Guest 1395- Registered: 5 Nov 2014
- Posts: 463
I think in the past 5 or 6 years I have only seen a wheelchair on a bus in Dover three or four times. At the moment no double-deckers other than those on the Folkestone route are buggy or wheelchair friendly - that will have to change by the end of next year.
Lew Finnis
Guest 649- Registered: 12 Mar 2008
- Posts: 14,118
Many years ago when I had a house out at the bay my first wife would walk along the cliffe road not only with big pram with two in it but also the dog into Dover then walk back out there again with shopping, the all round trip was over ten miles she was a brave girl only about 18 years old at the time.
howard mcsweeney1- Location: Dover
- Registered: 12 Mar 2008
- Posts: 62,352
Gets ever more complicated with Transport for London saying that people should fold buggies if necessary to leave space for a wheelchair user but their is no compunction for them to do so.
http://www.independent.co.uk/news/uk/home-news/double-decker-wheelchair-odyssey-how-hard-can-it-be-for-a-wheelchair-user-to-travel-around-london-on-buses-9921866.htmlGuest 1395- Registered: 5 Nov 2014
- Posts: 463
The key point of the court ruling is that drivers can request buggies to be moved or folded but they cannot require it - something that would be very difficult to enforce anyway. The situation really is that both buggy pushers and wheelchair users have an equal right to travel, not that one is more equal than the other.
Lew Finnis
howard mcsweeney1- Location: Dover
- Registered: 12 Mar 2008
- Posts: 62,352
That's right Lew, most people are helpful down here so problems rarely exist, I can understand things to be different trying to cross a metropolis like London where people are more rushed and consequently stressed out.

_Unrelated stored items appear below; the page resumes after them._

-- pv_equiv track=rewrite | github.com/ELISHA1994/capital-placement | app/application/search_service.py | _map_degree_level
-- ===== SOURCE A (Python) =====
-- def _map_degree_level(degree: str) -> int:
--     """Map degree labels to hierarchy values."""
--
--     hierarchy = {
--         "doctoral": 6,
--         "phd": 6,
--         "doctorate": 6,
--         "master": 5,
--         "masters": 5,
--         "msc": 5,
--         "mba": 5,
--         "bachelor": 4,
--         "bachelors": 4,
--         "bsc": 4,
--         "ba": 4,
--         "associate": 3,
--         "diploma": 2,
--         "certificate": 1,
--     }
--
--     if not isinstance(degree, str):
--         return 0
--
--     degree_lower = degree.lower()
--     for label, level in hierarchy.items():
--         if label in degree_lower:
--             return level
--     return 0
-- ===== SOURCE B (Python) =====
-- def _map_degree_level(degree: str) -> int:
--     """Map degree labels to hierarchy values."""
--
--     hierarchy = {
--         "doctoral": 6,
--         "phd": 6,
--         "doctorate": 6,
--         "master": 5,
--         "masters": 5,
--         "msc": 5,
--         "mba": 5,
--         "bachelor": 4,
--         "bachelors": 4,
--         "bsc": 4,
--         "ba": 4,
--         "associate": 3,
--         "diploma": 2,
--         "certificate": 1,
--     }
--
--     if not isinstance(degree, str):
--         return 0
--
--     degree_lower = degree.lower()
--     matched = [level for label, level in hierarchy.items() if label in degree_lower]
--     return max(matched) if matched else 0
-- ===== Notes on version B (the rewrite author's own statement) =====
-- stated objective: simpler
-- what changed: B replaces A's order-dependent first-match loop by collecting the levels of ALL matching labels and returning their maximum (0 if none); equivalent because the table's levels are non-increasing in insertion order, which the Lean proof states and uses as an explicit Pairwise hypothesis.
import Mathlib
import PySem

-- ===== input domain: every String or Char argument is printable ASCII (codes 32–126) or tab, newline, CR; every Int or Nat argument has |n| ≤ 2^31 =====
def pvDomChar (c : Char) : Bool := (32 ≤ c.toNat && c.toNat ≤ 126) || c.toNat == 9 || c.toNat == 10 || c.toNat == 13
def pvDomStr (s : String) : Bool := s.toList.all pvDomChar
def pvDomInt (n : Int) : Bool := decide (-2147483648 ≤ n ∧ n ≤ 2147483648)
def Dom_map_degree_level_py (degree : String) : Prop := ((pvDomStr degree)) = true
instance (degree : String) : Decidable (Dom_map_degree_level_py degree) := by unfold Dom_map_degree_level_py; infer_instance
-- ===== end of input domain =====

-- B collects the levels of all matching labels and takes their maximum instead of
-- A's first-match scan; equivalent because the table's levels are non-increasing
-- in insertion order (objective: simpler decomposition; return values only).

-- ===== PORT A =====
-- the hierarchy dict literal, shared verbatim by both Pythons (insertion order)
def pvHier : List (String × Int) :=
  [("doctoral", 6), ("phd", 6), ("doctorate", 6),
   ("master", 5), ("masters", 5), ("msc", 5), ("mba", 5),
   ("bachelor", 4), ("bachelors", 4), ("bsc", 4), ("ba", 4),
   ("associate", 3), ("diploma", 2), ("certificate", 1)]

-- A's loop: return the level of the FIRST label contained in degree_lower, else 0
def pvFirstMatch (dl : String) : List (String × Int) → Int
  | [] => 0
  | (lab, lv) :: rest => if PySem.Str.isIn lab dl then lv else pvFirstMatch dl rest

def map_degree_level_py (degree : String) : Int :=
  pvFirstMatch (PySem.Str.lower degree) pvHier

-- ===== PORT B =====
-- B's comprehension: the levels of ALL labels contained in degree_lower
def pvMatched (dl : String) (l : List (String × Int)) : List Int :=
  l.filterMap (fun p => if PySem.Str.isIn p.1 dl then some p.2 else none)

def map_degree_level_py_alt (degree : String) : Int :=
  let dl := PySem.Str.lower degree
  match pvMatched dl pvHier with
  | [] => 0                       -- no match: return 0
  | x :: xs => xs.foldl max x     -- max(matched)

-- ===== PRECONDITION & SPEC =====
def Spec_map_degree_level_py (degree : String) (out : Int) : Prop := out = map_degree_level_py_alt degree
instance (degree : String) (out : Int) : Decidable (Spec_map_degree_level_py degree out) := by unfold Spec_map_degree_level_py; infer_instance

-- ===== CLAIM (what is proved, stated in full; the proofs are below) =====
def Claim_equal_map_degree_level_py : Prop := ∀ (degree : String), Dom_map_degree_level_py degree → Spec_map_degree_level_py degree (map_degree_level_py degree)

-- ===== LEMMAS AND PROOFS =====

-- folding max over elements all ≤ x leaves x
theorem pv_foldl_max_of_le (x : Int) (xs : List Int) (h : ∀ y ∈ xs, y ≤ x) :
    xs.foldl max x = x := by
  induction xs with
  | nil => rfl
  | cons a t ih =>
      have ha : a ≤ x := h a (by simp)
      simp only [List.foldl_cons, max_eq_left ha]
      exact ih (fun y hy => h y (by simp [hy]))

-- first match equals max of matches on any table whose levels are non-increasing
theorem pv_first_eq_max (dl : String) (l : List (String × Int))
    (h : l.Pairwise (fun a b => b.2 ≤ a.2)) :
    pvFirstMatch dl l = (match pvMatched dl l with
                         | [] => 0
                         | x :: xs => xs.foldl max x) := by
  induction l with
  | nil => rfl
  | cons p rest ih =>
      obtain ⟨lab, lv⟩ := p
      rw [List.pairwise_cons] at h
      by_cases hc : PySem.Str.isIn lab dl
      · -- matched head: its level dominates every later matched level
        have hmem : ∀ y ∈ pvMatched dl rest, y ≤ lv := by
          intro y hy
          simp only [pvMatched, List.mem_filterMap] at hy
          obtain ⟨q, hq, hqy⟩ := hy
          split at hqy
          · cases hqy; exact h.1 q hq
          · cases hqy
        simp only [pvFirstMatch, pvMatched, List.filterMap_cons, hc, if_pos]
        exact (pv_foldl_max_of_le lv _ hmem).symm
      · simp only [pvFirstMatch, pvMatched, List.filterMap_cons, hc]
        exact ih h.2

-- ===== VERDICT (by name: the statement is the Claim_ definition above) =====
theorem map_degree_level_py_spec : Claim_equal_map_degree_level_py := by
  intro degree _
  unfold Spec_map_degree_level_py map_degree_level_py map_degree_level_py_alt
  exact pv_first_eq_max (PySem.Str.lower degree) pvHier (by decide)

I was on a Dover/Lydd bus recently when the driver had to turn away a wheelchair user as all spaces were taken, the person was OK about it as the service is every 15 minutes but the chap that brought the failed legal action was turned away from a Wetherby/Leeds bus which runs every 30 minutes.

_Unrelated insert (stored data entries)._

-- pv_equiv track=rewrite | github.com/pris0n-jpg/xenmpm | example/analyze_rgb_compare_intermediate.py | _phase_to_frames
-- ===== SOURCE A (Python) =====
-- from typing import Dict, List, Optional, Sequence, Tuple
--
-- def _phase_to_frames(available_frames: Sequence[int], frame_to_phase: Sequence[str]) -> Dict[str, List[int]]:
--     by_phase: Dict[str, List[int]] = {}
--     for frame in available_frames:
--         if frame < 0 or frame >= len(frame_to_phase):
--             continue
--         phase = frame_to_phase[frame] or ""
--         by_phase.setdefault(phase, []).append(frame)
--     return by_phase
-- ===== SOURCE B (Python) =====
-- def _phase_to_frames(available_frames, frame_to_phase):
--     n = len(frame_to_phase)
--     valid = [f for f in available_frames if 0 <= f < n]
--     keys = list(dict.fromkeys(frame_to_phase[f] or "" for f in valid))
--     return {k: [f for f in valid if (frame_to_phase[f] or "") == k] for k in keys}
-- ===== Notes on version B (the rewrite author's own statement) =====
-- stated objective: alternative
-- what changed: Replaces the single-pass dict setdefault/append grouping with: filter the valid frames once, compute the first-appearance-ordered list of distinct phase keys, then build each group by a separate filter pass per key; this trades A's one-pass O(n) for a clearer per-key O(n*k) decomposition.
import Mathlib
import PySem

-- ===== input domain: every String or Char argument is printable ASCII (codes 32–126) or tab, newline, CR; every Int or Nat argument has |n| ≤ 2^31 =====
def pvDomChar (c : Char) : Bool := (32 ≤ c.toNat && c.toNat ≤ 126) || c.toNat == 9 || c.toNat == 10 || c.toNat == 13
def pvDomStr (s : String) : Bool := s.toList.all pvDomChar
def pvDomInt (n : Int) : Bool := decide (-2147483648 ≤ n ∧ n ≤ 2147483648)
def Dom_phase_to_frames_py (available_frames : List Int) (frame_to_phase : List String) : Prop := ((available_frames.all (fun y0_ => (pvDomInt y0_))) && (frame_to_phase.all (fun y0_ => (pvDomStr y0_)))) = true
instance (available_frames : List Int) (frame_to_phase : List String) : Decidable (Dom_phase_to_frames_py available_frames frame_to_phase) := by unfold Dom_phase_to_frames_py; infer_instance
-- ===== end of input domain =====

-- B groups the valid frames by first filtering them once, listing the distinct phase keys in
-- first-appearance order, and building each group with a separate filter pass per key
-- (alternative decomposition; same cost class as A's setdefault/append loop).

-- ===== PORT A =====
-- A: one pass over available_frames; skip out-of-range frames; by_phase.setdefault(phase, []).append(frame)
-- (= Dict.modify phase [] (· ++ [frame])); return the dict (as its items list).
def phase_to_frames_py (available_frames : List Int) (frame_to_phase : List String) : List (String × List Int) :=
  (available_frames.foldl (fun by_phase frame =>
      if frame < 0 ∨ frame ≥ (frame_to_phase.length : Int) then by_phase
      else
        let p := PySem.List.pyGetD frame_to_phase frame ""
        let phase := if p = "" then "" else p          -- frame_to_phase[frame] or ""
        by_phase.modify phase [] (fun l => l ++ [frame]))
    (PySem.Dict.empty : PySem.Dict String (List Int))).items

-- ===== PORT B =====
-- helper of B: the phase key of a valid frame, 'frame_to_phase[f] or ""'
def pvKey (frame_to_phase : List String) (f : Int) : String :=
  let p := PySem.List.pyGetD frame_to_phase f ""
  if p = "" then "" else p

def phase_to_frames_py_alt (available_frames : List Int) (frame_to_phase : List String) : List (String × List Int) :=
  let n : Int := frame_to_phase.length
  let valid := available_frames.filter (fun f => 0 ≤ f && f < n)
  let keys := PySem.List.dedup (valid.map (pvKey frame_to_phase))   -- dict.fromkeys order
  keys.map (fun k => (k, valid.filter (fun f => pvKey frame_to_phase f == k)))

-- ===== PRECONDITION & SPEC =====
def Spec_phase_to_frames_py (available_frames : List Int) (frame_to_phase : List String) (out : List (String × List Int)) : Prop := out = phase_to_frames_py_alt available_frames frame_to_phase
instance (available_frames : List Int) (frame_to_phase : List String) (out : List (String × List Int)) : Decidable (Spec_phase_to_frames_py available_frames frame_to_phase out) := by unfold Spec_phase_to_frames_py; infer_instance

-- ===== CLAIM (what is proved, stated in full; the proofs are below) =====
def Claim_equal_phase_to_frames_py : Prop := ∀ (available_frames : List Int) (frame_to_phase : List String), Dom_phase_to_frames_py available_frames frame_to_phase → Spec_phase_to_frames_py available_frames frame_to_phase (phase_to_frames_py available_frames frame_to_phase)

-- ===== LEMMAS AND PROOFS =====

-- A's guarded fold over available_frames equals the unguarded grouping fold over the valid frames
-- (paired with their keys so the PySem grouping lemmas apply).
theorem pvFoldA_eq (available_frames : List Int) (frame_to_phase : List String) :
    (available_frames.foldl (fun by_phase frame =>
      if frame < 0 ∨ frame ≥ (frame_to_phase.length : Int) then by_phase
      else
        let p := PySem.List.pyGetD frame_to_phase frame ""
        let phase := if p = "" then "" else p
        by_phase.modify phase [] (fun l => l ++ [frame]))
      (PySem.Dict.empty : PySem.Dict String (List Int)))
    = ((available_frames.filter (fun f => 0 ≤ f && f < (frame_to_phase.length : Int))).map
        (fun f => (pvKey frame_to_phase f, f))).foldl
        (fun d p => d.modify p.1 [] (fun l => l ++ [p.2])) PySem.Dict.empty := by
  rw [List.foldl_map, List.foldl_filter]
  apply PySem.List.foldl_congr_mem
  intro d f _
  by_cases h : f < 0 ∨ f ≥ (frame_to_phase.length : Int)
  · have : ¬ (0 ≤ f && f < (frame_to_phase.length : Int)) = true := by
      simp only [Bool.and_eq_true, decide_eq_true_eq]; omega
    simp [h, this]
  · have : (0 ≤ f && f < (frame_to_phase.length : Int)) = true := by
      simp only [Bool.and_eq_true, decide_eq_true_eq]; omega
    simp [h, this, pvKey]

theorem phase_to_frames_eq (available_frames : List Int) (frame_to_phase : List String) :
    phase_to_frames_py available_frames frame_to_phase
      = phase_to_frames_py_alt available_frames frame_to_phase := by
  unfold phase_to_frames_py phase_to_frames_py_alt
  rw [pvFoldA_eq]
  set valid := available_frames.filter (fun f => 0 ≤ f && f < (frame_to_phase.length : Int)) with hvalid
  set l := valid.map (fun f => (pvKey frame_to_phase f, f)) with hl
  set D := l.foldl (fun d p => d.modify p.1 [] (fun xs => xs ++ [p.2]))
            (PySem.Dict.empty : PySem.Dict String (List Int)) with hD
  have hnd : D.keys.Nodup := by
    rw [hD, hl, List.foldl_map]
    exact PySem.Dict.nodup_keys_foldl_modify_key valid (pvKey frame_to_phase) []
      (fun _ f => fun xs => xs ++ [f]) _ PySem.Dict.nodup_keys_empty
  have hkeys : D.keys = PySem.List.dedup (valid.map (pvKey frame_to_phase)) := by
    rw [hD, hl, List.foldl_map]
    rw [PySem.Dict.keys_foldl_modify_key]
    simp [PySem.Set.update, PySem.Set.ofList_eq_foldl]
  have hget : ∀ k, D.getD k [] = valid.filter (fun f => pvKey frame_to_phase f == k) := by
    intro k
    rw [hD, PySem.Dict.getD_foldl_modify_append, hl]
    simp [List.filter_map, List.map_map, Function.comp_def]
  rw [PySem.Dict.items_eq_map_keys D hnd [], hkeys]
  apply List.map_congr_left
  intro k _
  rw [hget k, hvalid, List.filter_filter]

-- ===== VERDICT (by name: the statement is the Claim_ definition above) =====
theorem phase_to_frames_py_spec : Claim_equal_phase_to_frames_py := by
  intro af ftp _
  unfold Spec_phase_to_frames_py
  exact phase_to_frames_eq af ftp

Guest 1395- Registered: 5 Nov 2014
- Posts: 463
Oddly enough, Howard, one of the few wheelchairs I have seen locally boarded a Hastings-bound bus at Folkestone Harbour. A mother with a double buggy had got on at the previous stop and was in the wheelchair bay but when she saw the wheelchair about to board, she moved over (fortunately no other buggies!), then stopped 2 or 3 people from taking the seats in the wheelchair bay. In fact, I don't think I've ever seen any unreasonable behaviour by buggy users on local buses.